Human-model agreement is not the sole goal of explanation. Low Kappa does not necessarily mean an explanation is useless, nor does high Kappa guarantee faithfulness.
Zero-shot performance on SST might be influenced by data contamination. The authors note that SST is likely included in model training corpora.
Faithfulness evaluation depends on token masking, which might shift the input distribution. Non-linear drops in longer texts (RaFoLa) indicate that evidence interaction is more complex than simple token summation.

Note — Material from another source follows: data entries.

-- ===== PRECONDITION & SPEC =====
-- Pre_ excludes ragged band lists (when h,w > 0, a band with fewer than h rows, or one of its
-- first h rows with fewer than w entries): there A may raise IndexError or return while an early
-- break skips the malformed band, and B's full signature table raises IndexError.
def Pre_nps_boundary_masks (band_masks : List (List (List Int))) (axis : String) : Prop :=
  band_masks = [] ∨ (band_masks.headD []).length = 0 ∨ ((band_masks.headD []).headD []).length = 0 ∨
    ∀ b ∈ band_masks, (band_masks.headD []).length ≤ b.length ∧
      ∀ row ∈ b.take (band_masks.headD []).length, ((band_masks.headD []).headD []).length ≤ row.length
instance (band_masks : List (List (List Int))) (axis : String) : Decidable (Pre_nps_boundary_masks band_masks axis) := by unfold Pre_nps_boundary_masks; infer_instance

def pvWitness_nps_boundary_masks : List (List (List Int)) × String := ([[[1, 0], [0, 1]]], "row")

def Spec_nps_boundary_masks (band_masks : List (List (List Int))) (axis : String) (out : List (List Int)) : Prop := out = nps_boundary_masks_alt band_masks axis
instance (band_masks : List (List (List Int))) (axis : String) (out : List (List Int)) : Decidable (Spec_nps_boundary_masks band_masks axis out) := by unfold Spec_nps_boundary_masks; infer_instance

-- ===== CLAIM (what is proved, stated in full; the proofs are below) =====
def Claim_equal_nps_boundary_masks : Prop := ∀ (band_masks : List (List (List Int))) (axis : String), Dom_nps_boundary_masks band_masks axis → Pre_nps_boundary_masks band_masks axis → Spec_nps_boundary_masks band_masks axis (nps_boundary_masks band_masks axis)

-- ===== LEMMAS AND PROOFS =====

lemma pv_fill_row {α : Type} (g : Nat → α) :
    ∀ (n : Nat) (row : List α), n ≤ row.length →
      (List.range n).foldl (fun ro k => ro.set k (g k)) row = (List.range n).map g ++ row.drop n := by
  intro n
  induction n with
  | zero => simp
  | succ n ih =>
    intro row hle
    have hn : n < row.length := by omega
    rw [List.range_succ, List.foldl_append, List.foldl_cons, List.foldl_nil,
        ih row (by omega), List.set_append, if_neg (by simp)]
    simp only [List.length_map, List.length_range, Nat.sub_self]
    rw [List.drop_eq_getElem_cons hn, List.set_cons_zero]
    simp

lemma pv_row_pull {α : Type} (r : Nat) (v : Nat → α) :
    ∀ (l : List Nat) (bd : List (List α)), r < bd.length →
      l.foldl (fun bd c => bd.set r ((bd.getD r []).set c (v c))) bd
        = bd.set r (l.foldl (fun ro c => ro.set c (v c)) (bd.getD r [])) := by
  intro l
  induction l with
  | nil =>
    intro bd h
    simp only [List.foldl_nil]
    rw [List.getD_eq_getElem _ _ h, List.set_getElem_self]
  | cons c cs ih =>
    intro bd h
    simp only [List.foldl_cons]
    rw [ih _ (by simpa using h)]
    have hset : ((bd.set r ((bd.getD r []).set c (v c))).getD r [])
        = (bd.getD r []).set c (v c) := by
      rw [List.getD_eq_getElem _ _ (by simpa using h), List.getElem_set_self,
          List.getD_eq_getElem _ _ h]
    rw [hset, List.set_set]

lemma pv_matrix_fill {α : Type} (val : Nat → Nat → α) (z : α) (H W : Nat) :
    (List.range H).foldl (fun bd r =>
        (List.range W).foldl (fun bd c => bd.set r ((bd.getD r []).set c (val r c))) bd)
      (List.replicate H (List.replicate W z))
    = (List.range H).map (fun r => (List.range W).map (val r)) := by
  have aux : ∀ n, n ≤ H →
      (List.range n).foldl (fun bd r =>
          (List.range W).foldl (fun bd c => bd.set r ((bd.getD r []).set c (val r c))) bd)
        (List.replicate H (List.replicate W z))
      = (List.range n).map (fun r => (List.range W).map (val r)) ++
          List.replicate (H - n) (List.replicate W z) := by
    intro n
    induction n with
    | zero => simp
    | succ n ih =>
      intro hle
      rw [List.range_succ, List.foldl_append, List.foldl_cons, List.foldl_nil, ih (by omega)]
      have hlen : n < ((List.range n).map (fun r => (List.range W).map (val r)) ++
          List.replicate (H - n) (List.replicate W z)).length := by
        simp; omega
      rw [pv_row_pull n (val n) _ _ hlen]
      have hrep : H - n = (H - (n + 1)) + 1 := by omega
      have hget : ((List.range n).map (fun r => (List.range W).map (val r)) ++
          List.replicate (H - n) (List.replicate W z)).getD n [] = List.replicate W z := by
        rw [List.getD_append_right _ _ _ _ (by simp)]
        simp only [List.length_map, List.length_range, Nat.sub_self, hrep, List.replicate_succ]
        rfl
      rw [hget, pv_fill_row (val n) W _ (by simp), List.set_append, if_neg (by simp)]
      simp only [List.length_map, List.length_range, Nat.sub_self, hrep, List.replicate_succ,
                 List.set_cons_zero, List.drop_replicate]
      simp
  rw [aux H le_rfl]
  simp

lemma pv_build_eq (h w : Int) (HN WN : Nat) (hh : h = (HN : Int)) (hw : w = (WN : Int))
    (val valB : Int → Int → Int)
    (hpix : ∀ r c : Int, 0 ≤ r → r < h → 0 ≤ c → c < w → val r c = valB r c) :
    (PySem.List.pyRange 0 h 1).foldl (fun bd r =>
        (PySem.List.pyRange 0 w 1).foldl (fun bd c =>
          bd.set r.toNat ((PySem.List.pyGetD bd r []).set c.toNat (val r c))) bd)
      (List.replicate h.toNat (List.replicate w.toNat 0))
    = (PySem.List.pyRange 0 h 1).map (fun r => (PySem.List.pyRange 0 w 1).map (fun c => valB r c)) := by
  subst hh hw
  rw [PySem.List.pyRange_zero_nat, PySem.List.pyRange_zero_nat]
  rw [List.foldl_map]
  simp only [List.foldl_map, Int.toNat_natCast, PySem.List.pyGetD_natCast]
  rw [pv_matrix_fill (fun k j => val (k : Int) (j : Int)) 0 HN WN]
  simp only [List.map_map, Function.comp_def]
  refine List.map_congr_left ?_
  intro k hk
  refine List.map_congr_left ?_
  intro j hj
  exact hpix _ _ (by positivity) (by exact_mod_cast List.mem_range.mp hk)
    (by positivity) (by exact_mod_cast List.mem_range.mp hj)

lemma pv_any_ne {α β : Type} [DecidableEq β] (l : List α) (f g : α → β) :
    (l.any fun x => f x != g x) = decide (l.map f ≠ l.map g) := by
  induction l with
  | nil => simp
  | cons a l ih =>
    simp only [List.any_cons, List.map_cons, ih]
    by_cases h : f a = g a <;> simp [h]

lemma pv_sigAt (band_masks : List (List (List Int))) (h w r c : Int)
    (h0 : 0 ≤ r) (h1 : r < h) (h2 : 0 ≤ c) (h3 : c < w) :
    pvSigAt (pvSig band_masks h w) r c = band_masks.map (fun bm => pvCell bm r c) := by
  unfold pvSigAt pvSig
  rw [PySem.List.pyGetD_map_pyRange_of_nonneg _ _ _ _ h0 h1,
      PySem.List.pyGetD_map_pyRange_of_nonneg _ _ _ _ h2 h3]

lemma pv_pixel_row (band_masks : List (List (List Int))) (h r c : Int) :
    pvRowVal band_masks h r c =
      if (0 < r ∧ band_masks.map (fun bm => pvCell bm r c) ≠ band_masks.map (fun bm => pvCell bm (r - 1) c)) ∨
         (r < h - 1 ∧ band_masks.map (fun bm => pvCell bm r c) ≠ band_masks.map (fun bm => pvCell bm (r + 1) c))
      then 1 else 0 := by
  unfold pvRowVal pvAnyDiff
  rw [pv_any_ne, pv_any_ne]
  by_cases hp : 0 < r <;> by_cases hq : r < h - 1 <;>
    by_cases hd1 : band_masks.map (fun bm => pvCell bm r c) ≠ band_masks.map (fun bm => pvCell bm (r - 1) c) <;>
      by_cases hd2 : band_masks.map (fun bm => pvCell bm r c) ≠ band_masks.map (fun bm => pvCell bm (r + 1) c) <;>
        simp [hp, hq, hd1, hd2]

lemma pv_pixel_col (band_masks : List (List (List Int))) (w r c : Int) :
    pvColVal band_masks w r c =
      if (0 < c ∧ band_masks.map (fun bm => pvCell bm r c) ≠ band_masks.map (fun bm => pvCell bm r (c - 1))) ∨
         (c < w - 1 ∧ band_masks.map (fun bm => pvCell bm r c) ≠ band_masks.map (fun bm => pvCell bm r (c + 1)))
      then 1 else 0 := by
  unfold pvColVal pvAnyDiff
  rw [pv_any_ne, pv_any_ne]
  by_cases hp : 0 < c <;> by_cases hq : c < w - 1 <;>
    by_cases hd1 : band_masks.map (fun bm => pvCell bm r c) ≠ band_masks.map (fun bm => pvCell bm r (c - 1)) <;>
      by_cases hd2 : band_masks.map (fun bm => pvCell bm r c) ≠ band_masks.map (fun bm => pvCell bm r (c + 1)) <;>
        simp [hp, hq, hd1, hd2]

-- ===== VERDICT (by name: the statement is the Claim_ definition above) =====
theorem nps_boundary_masks_spec : Claim_equal_nps_boundary_masks := by
  intro band_masks axis _ _
  unfold Spec_nps_boundary_masks nps_boundary_masks nps_boundary_masks_alt
  by_cases hnil : band_masks = []
  · simp [hnil]
  by_cases hz : pvH band_masks = 0 ∨ pvW band_masks = 0
  · simp [hnil, hz]
  simp only [if_neg hnil, if_neg hz]
  have hh : pvH band_masks = (((band_masks.headD []).length : Nat) : Int) := rfl
  have hw : pvW band_masks = ((pvW band_masks).toNat : Int) := by
    unfold pvW
    split <;> simp
  by_cases hax : axis = "row"
  · simp only [if_pos hax]
    refine pv_build_eq _ _ _ _ hh hw _ _ ?_
    intro r c hr0 hr1 hc0 hc1
    rw [pv_pixel_row]
    refine if_congr (or_congr (and_congr_right fun hp => ?_) (and_congr_right fun hq => ?_)) rfl rfl
    · rw [pv_sigAt _ _ _ _ _ hr0 hr1 hc0 hc1, pv_sigAt _ _ _ _ _ (by omega) (by omega) hc0 hc1]
    · rw [pv_sigAt _ _ _ _ _ hr0 hr1 hc0 hc1, pv_sigAt _ _ _ _ _ (by omega) (by omega) hc0 hc1]
  · simp only [if_neg hax]
    refine pv_build_eq _ _ _ _ hh hw _ _ ?_
    intro r c hr0 hr1 hc0 hc1
    rw [pv_pixel_col]
    refine if_congr (or_congr (and_congr_right fun hp => ?_) (and_congr_right fun hq => ?_)) rfl rfl
    · rw [pv_sigAt _ _ _ _ _ hr0 hr1 hc0 hc1, pv_sigAt _ _ _ _ _ hr0 hr1 (by omega) (by omega)]
    · rw [pv_sigAt _ _ _ _ _ hr0 hr1 hc0 hc1, pv_sigAt _ _ _ _ _ hr0 hr1 (by omega) (by omega)]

vs. Huang et al. (2023): While Huang studied self-explanation on SST with ChatGPT, this work expands to 3 tasks, 3 languages, and 4 open models, uncovering the impact of task complexity.
vs. Randl et al. (2025): Randl compared extractive explanations and saliency but omitted complex gradient methods. Ours uses LRP and Gradient×Input to show why post-hoc rationales lean toward formatting tokens.
vs. ERASER/Rationale Benchmarks: Ours inherits the token-level evaluation logic but adds that human consistency is insufficient; it must be paired with predictive impact (faithfulness).
Insight: For downstream applications, self-explanations can be viewed as "candidate semantic evidence," while attribution provides "model computation clues." A reliable interface should highlight both and flag inconsistencies between them.

Rating¶

Novelty: ⭐⭐⭐⭐☆ Systematic task-based comparison of these specific methods provides significant empirical value.
Experimental Thoroughness: ⭐⭐⭐⭐☆ Covers diverse models, tasks, and metrics, though faithfulness remains limited by masking protocols.
Writing Quality: ⭐⭐⭐⭐☆ Clear motivation and organized results, though some detail recovery requires cross-referencing tables and appendices.
Value: ⭐⭐⭐⭐⭐ Practical for assessing LLM explanation reliability, reminding us not to mistake "human-like" for "faithful."